Classical work by Barron suggests actually such a relationship by functional analytic arguments. However constants there grow with dimension $m$.

The most important insight is the following construction:

Take a rectifier activation function $ r(x) = \max(x,0) $ and define a trapezoid shaped function $$ t(x) = r(x+3) - r(x+1) - r(x-1) + r(x-3) $$

In [186]:
def r(x):
    return np.max([x,0])

def t(x):
    return r(x+3)-r(x+1)-r(x-1)+r(x-3)

x = np.linspace(-5,5,1000)
y = np.array([t(z) for z in x])
plt.plot(x,y)
plt.show()

Next we define the scaling function $$ \phi(x_1,\ldots,x_d) = C_d r \big (\sum_{i=1}^d t(x_i) - 2(d-1) \big) $$ which is already neural network of depth $2$ with a constant chosen such that $ \int \phi(x) dx = 1 $.

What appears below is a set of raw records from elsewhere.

-- A's port, characterised: it returns the pure DP value
theorem maximin_eq (T : List Int) (k : Int) (hT : T ≠ []) (hk : 1 ≤ k) :
    maximin T k = (pvRows (pvPfx 0 T) T.length (k.toNat - 1)).getD (T.length - 1) 0 := by
  have hn : 1 ≤ T.length := by
    cases T with
    | nil => exact absurd rfl hT
    | cons t ts => simp
  have hkN : 1 ≤ k.toNat := by omega
  simp only [maximin]
  have hplen : (pvPfx 0 T).length = T.length := pvPfx_length 0 T
  have hAS : (List.range' 1 (T.length - 1)).foldl
      (fun S i => S.set i (S.getD (i - 1) 0 + T.getD i 0))
      ((List.replicate T.length (0 : Int)).set 0 (T.getD 0 0)) = pvPfx 0 T := by
    rw [pvAS T hT (T.length - 1) le_rfl, show T.length - 1 + 1 = T.length by omega]
    rw [Nat.sub_self, List.replicate_zero, List.append_nil,
      List.take_of_length_le (le_of_eq hplen)]
  rw [hAS]
  have hz0 : ∀ i' x',
      pvGet2 (List.replicate T.length (List.replicate k.toNat (0 : Int))) i' x' = 0 := by
    intro i' x'
    unfold pvGet2
    rcases Nat.lt_or_ge i' T.length with h | h
    · have hrow : (List.replicate T.length (List.replicate k.toNat (0 : Int))).getD i' []
          = List.replicate k.toNat 0 := by
        rw [List.getD_eq_getElem _ _ (by simpa using h), List.getElem_replicate]
      rw [hrow]
      rcases Nat.lt_or_ge x' k.toNat with h2 | h2
      · rw [List.getD_eq_getElem _ _ (by simpa using h2), List.getElem_replicate]
      · rw [List.getD_eq_default _ _ (by simpa using h2)]
    · have hrow : (List.replicate T.length (List.replicate k.toNat (0 : Int))).getD i' []
          = [] := List.getD_eq_default _ _ (by simpa using h)
      rw [hrow]
      rfl
  have hg0 : pvGood T.length k.toNat (List.replicate T.length (List.replicate k.toNat (0 : Int))) := by
    refine ⟨by simp, fun j hj => ?_⟩
    rw [List.getD_eq_getElem _ _ (by simpa using hj), List.getElem_replicate,
      List.length_replicate]
  rw [List.range_eq_range']
  obtain ⟨g1, col1, z1⟩ := pvInitfold (pvPfx 0 T) T.length k.toNat hkN T.length 0
    (List.replicate T.length (List.replicate k.toNat (0 : Int))) hg0 (by omega)
    (fun i' hi' => absurd hi' (by omega)) (fun i' x' _ => hz0 i' x')
  have hfinal := pvXfold (pvPfx 0 T) T.length k.toNat (k.toNat - 1) 1 _ le_rfl (by omega) g1
    (fun c hc => col1 c hc) (fun y i' hy => z1 i' y (by omega))
  have := hfinal (T.length - 1) (by omega)
  rw [show 1 + (k.toNat - 1) - 1 = k.toNat - 1 by omega] at this
  exact this

-- ===== VERDICT (by name: the statement is the Claim_ definition above) =====
theorem maximin_spec : Claim_equal_maximin := by
  intro T k hdom hpre
  obtain ⟨hT, hk⟩ := hpre
  unfold Spec_maximin
  have hn : 1 ≤ T.length := by
    cases T with
    | nil => exact absurd rfl hT
    | cons t ts => simp
  rw [maximin_eq T k hT hk]
  simp only [maximin_alt]
  rw [pvBS T 0 [], List.nil_append]
  by_cases hk1 : k = 1
  · rw [if_pos hk1, hk1]
    show (pvRows (pvPfx 0 T) T.length ((1 : Int).toNat - 1)).getD (T.length - 1) 0 = _
    rw [show (1 : Int).toNat - 1 = 0 from rfl, pvPfx_length]
    rfl
  · rw [if_neg hk1]
    by_cases hkn : (T.length : Int) < k
    · rw [if_pos hkn]
      rw [show k.toNat - 1 = (k.toNat - 2) + 1 by omega]
      exact pvRows_zero_of_le _ _ _ _ (by omega) (by omega)
    · rw [if_neg hkn]
      have hk2 : 2 ≤ k := by omega
      rw [pvAbsFold]
      set d := (pvRows (pvPfx 0 T) T.length (k.toNat - 1)).getD (T.length - 1) 0 with hd
      have hd0 : 0 ≤ d := by
        rw [hd, show k.toNat - 1 = (k.toNat - 2) + 1 by omega]
        exact pvRow_nonneg _ _ _ _ (by omega)
      have hdU : d ≤ (T.map (fun t => |t|)).sum := by
        rw [hd, show k.toNat - 1 = (k.toNat - 2) + 1 by omega]
        exact pvRow_le T _ _ (by omega)
      symm
      apply pvBsearch _ d ?_ (((T.map (fun t => |t|)).sum + 1 - 0).toNat) 0 _ (by omega) le_rfl hd0
        (by omega)
      intro v hv
      have hval := pvIterGood T v hv (k.toNat - 1) (T.length - 1) (by omega)
      rw [hval, hd, decide_eq_true_eq]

This function $ \phi $ is used to define wavelets and so called frames, which serve to expand the non-linear function $ f $, via $ S_{-1} := 0 $. $$ S_k(x,b) := 2^k \phi (2^{k/d}(x-b)) $$ for $ k \in \mathbb{N} $, the 'father' wavelet, and $$ D_k(x,b) := S_k(x,b) - S_{k-1}(x,b) $$ as well as $ \psi_k(x) := 2^{-k/2} D_k(x,b) $, the 'mother' wavelet.

Then $ \{ \psi_k(.,b) \} $ for $ k \in \mathbb{Z} $ and $ b \in 2^{-k} \mathbb{Z}^d $ is a frame in $ L^2(\mathbb{R}^d) $.

Let $ f $ be a compactly supported function on $ \mathbb{R}^d $ with bounded gradient, then for every $ K \in \mathbb{N} $ there is a linear combination $ f_K $ of frame elements up to order $ K $ such $$ \big|f(x) - f_K(x) \big| = O\big(2^{-2K/d}\big) \, . $$

Whence one can approximate the function $ f $ by neural networks of depth $2$ build by rectifier units.

This can apparently be extended to manifolds by localizing to charts.